What is expected -
Each line from the beginning of the data below through the line containing "-- stated objective: faster" should be repeated exactly, please.

Records -
-- pv_equiv track=rewrite | github.com/omarkhaledaicom/AICOM-Realestate | services/database_manager.py | _describe_rooms
-- ===== SOURCE A (Python) =====
-- def _describe_rooms(values):
--     """Describe discrete numeric values for rooms, showing missing numbers."""
--     if not values:
--         return []
--     values = sorted(set(int(v) for v in values))
--     min_val, max_val = values[0], values[-1]
--     missing = [x for x in range(min_val, max_val + 1) if x not in values]
--     description = f"{min_val} - {max_val}"
--     if missing:
--         missing_str = ", ".join(map(str, missing))
--         description += f" (missing {missing_str})"
--     return [description]
-- ===== SOURCE B (Python) =====
-- def _describe_rooms(values):
--     """Describe discrete numeric values for rooms, showing missing numbers."""
--     if not values:
--         return []
--     vals = sorted(set(int(v) for v in values))
--     first = vals[0]
--     prev = first
--     parts = []
--     for v in vals[1:]:
--         g = prev + 1
--         while g < v:
--             parts.append(str(g))
--             g += 1
--         prev = v
--     desc = f"{first} - {prev}"
--     if parts:
--         desc = f"{desc} (missing {', '.join(parts)})"
--     return [desc]
-- ===== Notes on version B (the rewrite author's own statement) =====
-- stated objective: faster
-- what changed: Instead of scanning every integer in range(min,max+1) and testing list membership (quadratic in the span), B does a single accumulator pass over the sorted unique values, carrying the previous value and emitting each gap's numbers as strings with an inner counting loop.
import Mathlib
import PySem

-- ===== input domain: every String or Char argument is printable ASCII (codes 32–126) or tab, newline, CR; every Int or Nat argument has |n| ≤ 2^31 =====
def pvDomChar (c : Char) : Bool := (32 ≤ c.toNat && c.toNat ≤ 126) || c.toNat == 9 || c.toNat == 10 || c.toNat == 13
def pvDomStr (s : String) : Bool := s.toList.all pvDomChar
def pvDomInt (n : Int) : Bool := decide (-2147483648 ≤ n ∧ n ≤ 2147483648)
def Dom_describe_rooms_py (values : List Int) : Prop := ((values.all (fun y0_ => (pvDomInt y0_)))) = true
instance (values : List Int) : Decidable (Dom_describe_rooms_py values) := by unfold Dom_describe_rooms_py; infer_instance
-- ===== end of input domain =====

-- B replaces A's membership scan over range(min,max+1) with a single accumulator pass
-- over the sorted unique values that emits each gap's numbers directly (faster).

-- ===== PORT A =====
def describe_rooms_py (values : List Int) : List String :=
  if values = [] then []
  else
    -- values = sorted(set(int(v) for v in values)); v already int, so int(v) = v
    let vs := PySem.List.sorted (PySem.Set.ofList values) (fun x => x) false
    -- vs is non-empty here, so values[0]/values[-1] cannot raise; pyGetD's default is never used
    let min_val := PySem.List.pyGetD vs 0 0
    let max_val := PySem.List.pyGetD vs (-1) 0
    let missing := (PySem.List.pyRange min_val (max_val + 1) 1).filter (fun x => !(vs.contains x))
    let description := PySem.Str.join "" [PySem.Int.toStr min_val, " - ", PySem.Int.toStr max_val]
    let description :=
      if missing ≠ [] then
        PySem.Str.join "" [description, " (missing ",
          PySem.Str.join ", " (missing.map PySem.Int.toStr), ")"]
      else description
    [description]

-- ===== PORT B =====
-- inner 'while g < v: parts.append(str(g)); g += 1'
def pvGapStrs (g v : Int) : List String :=
  if h : g < v then PySem.Int.toStr g :: pvGapStrs (g + 1) v else []
  termination_by (v - g).toNat
  decreasing_by omega

def describe_rooms_py_alt (values : List Int) : List String :=
  if values = [] then []
  else
    let vals := PySem.List.sorted (PySem.Set.ofList values) (fun x => x) false
    -- vals non-empty here, so vals[0] cannot raise; pyGetD's default is never used
    let first := PySem.List.pyGetD vals 0 0
    -- for v in vals[1:]: …   carrying the state (prev, parts)
    let st := (PySem.List.slice vals (some 1) none).foldl
      (fun (st : Int × List String) v => (v, st.2 ++ pvGapStrs (st.1 + 1) v)) (first, [])
    let desc := PySem.Str.join "" [PySem.Int.toStr first, " - ", PySem.Int.toStr st.1]
    let desc :=
      if st.2 ≠ [] then
        PySem.Str.join "" [desc, " (missing ", PySem.Str.join ", " st.2, ")"]
      else desc
    [desc]

-- ===== PRECONDITION & SPEC =====
def Spec_describe_rooms_py (values : List Int) (out : List String) : Prop := out = describe_rooms_py_alt values
instance (values : List Int) (out : List String) : Decidable (Spec_describe_rooms_py values out) := by unfold Spec_describe_rooms_py; infer_instance

-- ===== CLAIM (what is proved, stated in full; the proofs are below) =====
def Claim_equal_describe_rooms_py : Prop := ∀ (values : List Int), Dom_describe_rooms_py values → Spec_describe_rooms_py values (describe_rooms_py values)

-- ===== LEMMAS AND PROOFS =====

-- the gaps of a list, pair by pair (proof-side characterisation of both loops)
def pvGaps : List Int → List Int
  | a :: b :: rest => PySem.List.pyRange (a + 1) b 1 ++ pvGaps (b :: rest)
  | _ => []

lemma pvGapStrs_eq (g v : Int) :
    pvGapStrs g v = (PySem.List.pyRange g v 1).map PySem.Int.toStr := by
  generalize hn : (v - g).toNat = n
  induction n generalizing g with
  | zero =>
    rw [pvGapStrs, dif_neg (by omega), PySem.List.pyRange_one_eq_nil (by omega)]
    simp
  | succ n ih =>
    have h : g < v := by omega
    rw [pvGapStrs, dif_pos h, PySem.List.pyRange_one_cons h, List.map_cons,
      ih (g + 1) (by omega)]

-- B's fold over the tail computes the last element and all gap strings
lemma pvFold_eq (t : List Int) (a : Int) (acc : List String) :
    t.foldl (fun (st : Int × List String) v => (v, st.2 ++ pvGapStrs (st.1 + 1) v)) (a, acc)
      = ((a :: t).getLastD 0, acc ++ (pvGaps (a :: t)).map PySem.Int.toStr) := by
  induction t generalizing a acc with
  | nil => simp [pvGaps]
  | cons b rest ih =>
    rw [List.foldl_cons, ih, pvGapStrs_eq]
    simp [pvGaps]

lemma pv_head_le_getLastD (b : Int) (rest : List Int) (ht : (b :: rest).Pairwise (· < ·)) :
    b ≤ (b :: rest).getLastD 0 := by
  induction rest generalizing b with
  | nil => simp
  | cons c rest' ih =>
    have hbc : b < c := (List.pairwise_cons.1 ht).1 c (by simp)
    have h2 := ih c (List.pairwise_cons.1 ht).2
    have heq : (b :: c :: rest').getLastD 0 = (c :: rest').getLastD 0 := by
      simp
    omega

-- A's filtered range equals the concatenated gaps
lemma pvFilter_gaps (vs : List Int) (h : vs.Pairwise (· < ·)) (hne : vs ≠ []) :
    (PySem.List.pyRange (vs.headD 0) (vs.getLastD 0 + 1) 1).filter (fun x => !(vs.contains x))
      = pvGaps vs := by
  induction vs with
  | nil => exact absurd rfl hne
  | cons a t ih =>
    cases t with
    | nil => simp [pvGaps, PySem.List.pyRange_one_singleton, List.filter]
    | cons b rest =>
      have hab : a < b := (List.pairwise_cons.1 h).1 b (by simp)
      have ht : (b :: rest).Pairwise (· < ·) := (List.pairwise_cons.1 h).2
      have hbL : b ≤ (b :: rest).getLastD 0 := pv_head_le_getLastD b rest ht
      have hLcons : (a :: b :: rest).getLastD 0 = (b :: rest).getLastD 0 := by
        simp
      have hsplit : PySem.List.pyRange a ((b :: rest).getLastD 0 + 1) 1
          = PySem.List.pyRange a b 1 ++ PySem.List.pyRange b ((b :: rest).getLastD 0 + 1) 1 :=
        PySem.List.pyRange_one_append a b _ (le_of_lt hab) (by omega)
      have hmem_ge : ∀ x ∈ (b :: rest), b ≤ x := by
        intro x hx
        rcases List.mem_cons.1 hx with rfl | hx
        · exact le_refl x
        · exact le_of_lt ((List.pairwise_cons.1 ht).1 x hx)
      -- first chunk: range(a, b) filtered against a :: b :: rest is range(a+1, b)
      have hfst : (PySem.List.pyRange a b 1).filter (fun x => !((a :: b :: rest).contains x))
          = PySem.List.pyRange (a + 1) b 1 := by
        rw [PySem.List.pyRange_one_cons hab, List.filter_cons]
        have ha : (!((a :: b :: rest).contains a)) = false := by simp
        rw [ha]
        simp only [Bool.false_eq_true, if_false]
        apply List.filter_eq_self.mpr
        intro x hx
        have hx' := PySem.List.mem_pyRange_one.1 hx
        have hnm : x ∉ (a :: b :: rest) := by
          intro hm
          rcases List.mem_cons.1 hm with rfl | hm
          · omega
          · exact absurd (hmem_ge x hm) (by omega)
        simpa using hnm
      -- second chunk: the head a never occurs in range(b, L+1), so drop it from the filter
      have hsnd : (PySem.List.pyRange b ((b :: rest).getLastD 0 + 1) 1).filter
            (fun x => !((a :: b :: rest).contains x))
          = (PySem.List.pyRange b ((b :: rest).getLastD 0 + 1) 1).filter
            (fun x => !((b :: rest).contains x)) := by
        apply List.filter_congr
        intro x hx
        have hx' := PySem.List.mem_pyRange_one.1 hx
        have hxa : x ≠ a := by omega
        simp [hxa]
      calc (PySem.List.pyRange ((a :: b :: rest).headD 0) ((a :: b :: rest).getLastD 0 + 1) 1).filter
              (fun x => !((a :: b :: rest).contains x))
          = (PySem.List.pyRange a b 1).filter (fun x => !((a :: b :: rest).contains x))
            ++ (PySem.List.pyRange b ((b :: rest).getLastD 0 + 1) 1).filter
              (fun x => !((a :: b :: rest).contains x)) := by
            rw [List.headD_cons, hLcons, hsplit, List.filter_append]
        _ = PySem.List.pyRange (a + 1) b 1 ++ pvGaps (b :: rest) := by
            rw [hfst, hsnd]
            rw [show (PySem.List.pyRange b ((b :: rest).getLastD 0 + 1) 1)
              = (PySem.List.pyRange ((b :: rest).headD 0) ((b :: rest).getLastD 0 + 1) 1) from rfl]
            rw [ih ht (by simp)]
        _ = pvGaps (a :: b :: rest) := rfl

lemma pv_pyGetD_zero_headD (vs : List Int) (hne : vs ≠ []) :
    PySem.List.pyGetD vs 0 0 = vs.headD 0 := by
  cases vs with
  | nil => exact absurd rfl hne
  | cons a t => simp [PySem.List.pyGetD_zero_cons]

lemma pv_pyGetD_neg_one_getLastD (vs : List Int) (hne : vs ≠ []) :
    PySem.List.pyGetD vs (-1) 0 = vs.getLastD 0 := by
  rw [PySem.List.pyGetD_neg_one vs 0 hne]
  cases vs with
  | nil => exact absurd rfl hne
  | cons a t => simp [List.getLast_eq_getLastD, List.getLast?_cons]

-- ===== VERDICT (by name: the statement is the Claim_ definition above) =====
theorem describe_rooms_py_spec : Claim_equal_describe_rooms_py := by
  intro values _
  unfold Spec_describe_rooms_py describe_rooms_py describe_rooms_py_alt
  by_cases hv : values = []
  · simp [hv]
  · simp only [if_neg hv]
    set vs := PySem.List.sorted (PySem.Set.ofList values) (fun x => x) false with hvs
    have hpair : vs.Pairwise (· < ·) := PySem.List.sorted_ofList_pairwise_lt values
    have hne : vs ≠ [] := by
      cases values with
      | nil => exact absurd rfl hv
      | cons v t =>
        intro h0
        have hm : v ∈ PySem.Set.ofList (v :: t) := (PySem.Set.mem_ofList (xs := v :: t) (y := v)).2 (by simp)
        have := (PySem.List.mem_sorted (xs := PySem.Set.ofList (v :: t))
          (key := fun x => x) (rev := false) (x := v)).2 hm
        rw [← hvs, h0] at this
        simp at this
    obtain ⟨a, t, hcons⟩ := List.exists_cons_of_ne_nil hne
    have hfirst : PySem.List.pyGetD vs 0 0 = a := by
      rw [hcons]; simp [PySem.List.pyGetD_zero_cons]
    have hlast : PySem.List.pyGetD vs (-1) 0 = vs.getLastD 0 :=
      pv_pyGetD_neg_one_getLastD vs hne
    have hmiss : (PySem.List.pyRange (PySem.List.pyGetD vs 0 0)
          (PySem.List.pyGetD vs (-1) 0 + 1) 1).filter (fun x => !(vs.contains x))
        = pvGaps vs := by
      rw [hlast, pv_pyGetD_zero_headD vs hne]
      exact pvFilter_gaps vs hpair hne
    have hslice : PySem.List.slice vs (some 1) none = t := by
      rw [PySem.List.slice_from_one, hcons, List.tail_cons]
    have hfold : (PySem.List.slice vs (some 1) none).foldl
        (fun (st : Int × List String) v => (v, st.2 ++ pvGapStrs (st.1 + 1) v))
        (PySem.List.pyGetD vs 0 0, [])
        = (vs.getLastD 0, (pvGaps vs).map PySem.Int.toStr) := by
      rw [hslice, hfirst, pvFold_eq, ← hcons]
      simp
    simp only [hmiss, hfold]
    simp only [hfirst, hlast, ne_eq, List.map_eq_nil_iff]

Written solution -
-- pv_equiv track=rewrite | github.com/omarkhaledaicom/AICOM-Realestate | services/database_manager.py | _describe_rooms
-- ===== SOURCE A (Python) =====
-- def _describe_rooms(values):
--     """Describe discrete numeric values for rooms, showing missing numbers."""
--     if not values:
--         return []
--     values = sorted(set(int(v) for v in values))
--     min_val, max_val = values[0], values[-1]
--     missing = [x for x in range(min_val, max_val + 1) if x not in values]
--     description = f"{min_val} - {max_val}"
--     if missing:
--         missing_str = ", ".join(map(str, missing))
--         description += f" (missing {missing_str})"
--     return [description]
-- ===== SOURCE B (Python) =====
-- def _describe_rooms(values):
--     """Describe discrete numeric values for rooms, showing missing numbers."""
--     if not values:
--         return []
--     vals = sorted(set(int(v) for v in values))
--     first = vals[0]
--     prev = first
--     parts = []
--     for v in vals[1:]:
--         g = prev + 1
--         while g < v:
--             parts.append(str(g))
--             g += 1
--         prev = v
--     desc = f"{first} - {prev}"
--     if parts:
--         desc = f"{desc} (missing {', '.join(parts)})"
--     return [desc]
-- ===== Notes on version B (the rewrite author's own statement) =====
-- stated objective: faster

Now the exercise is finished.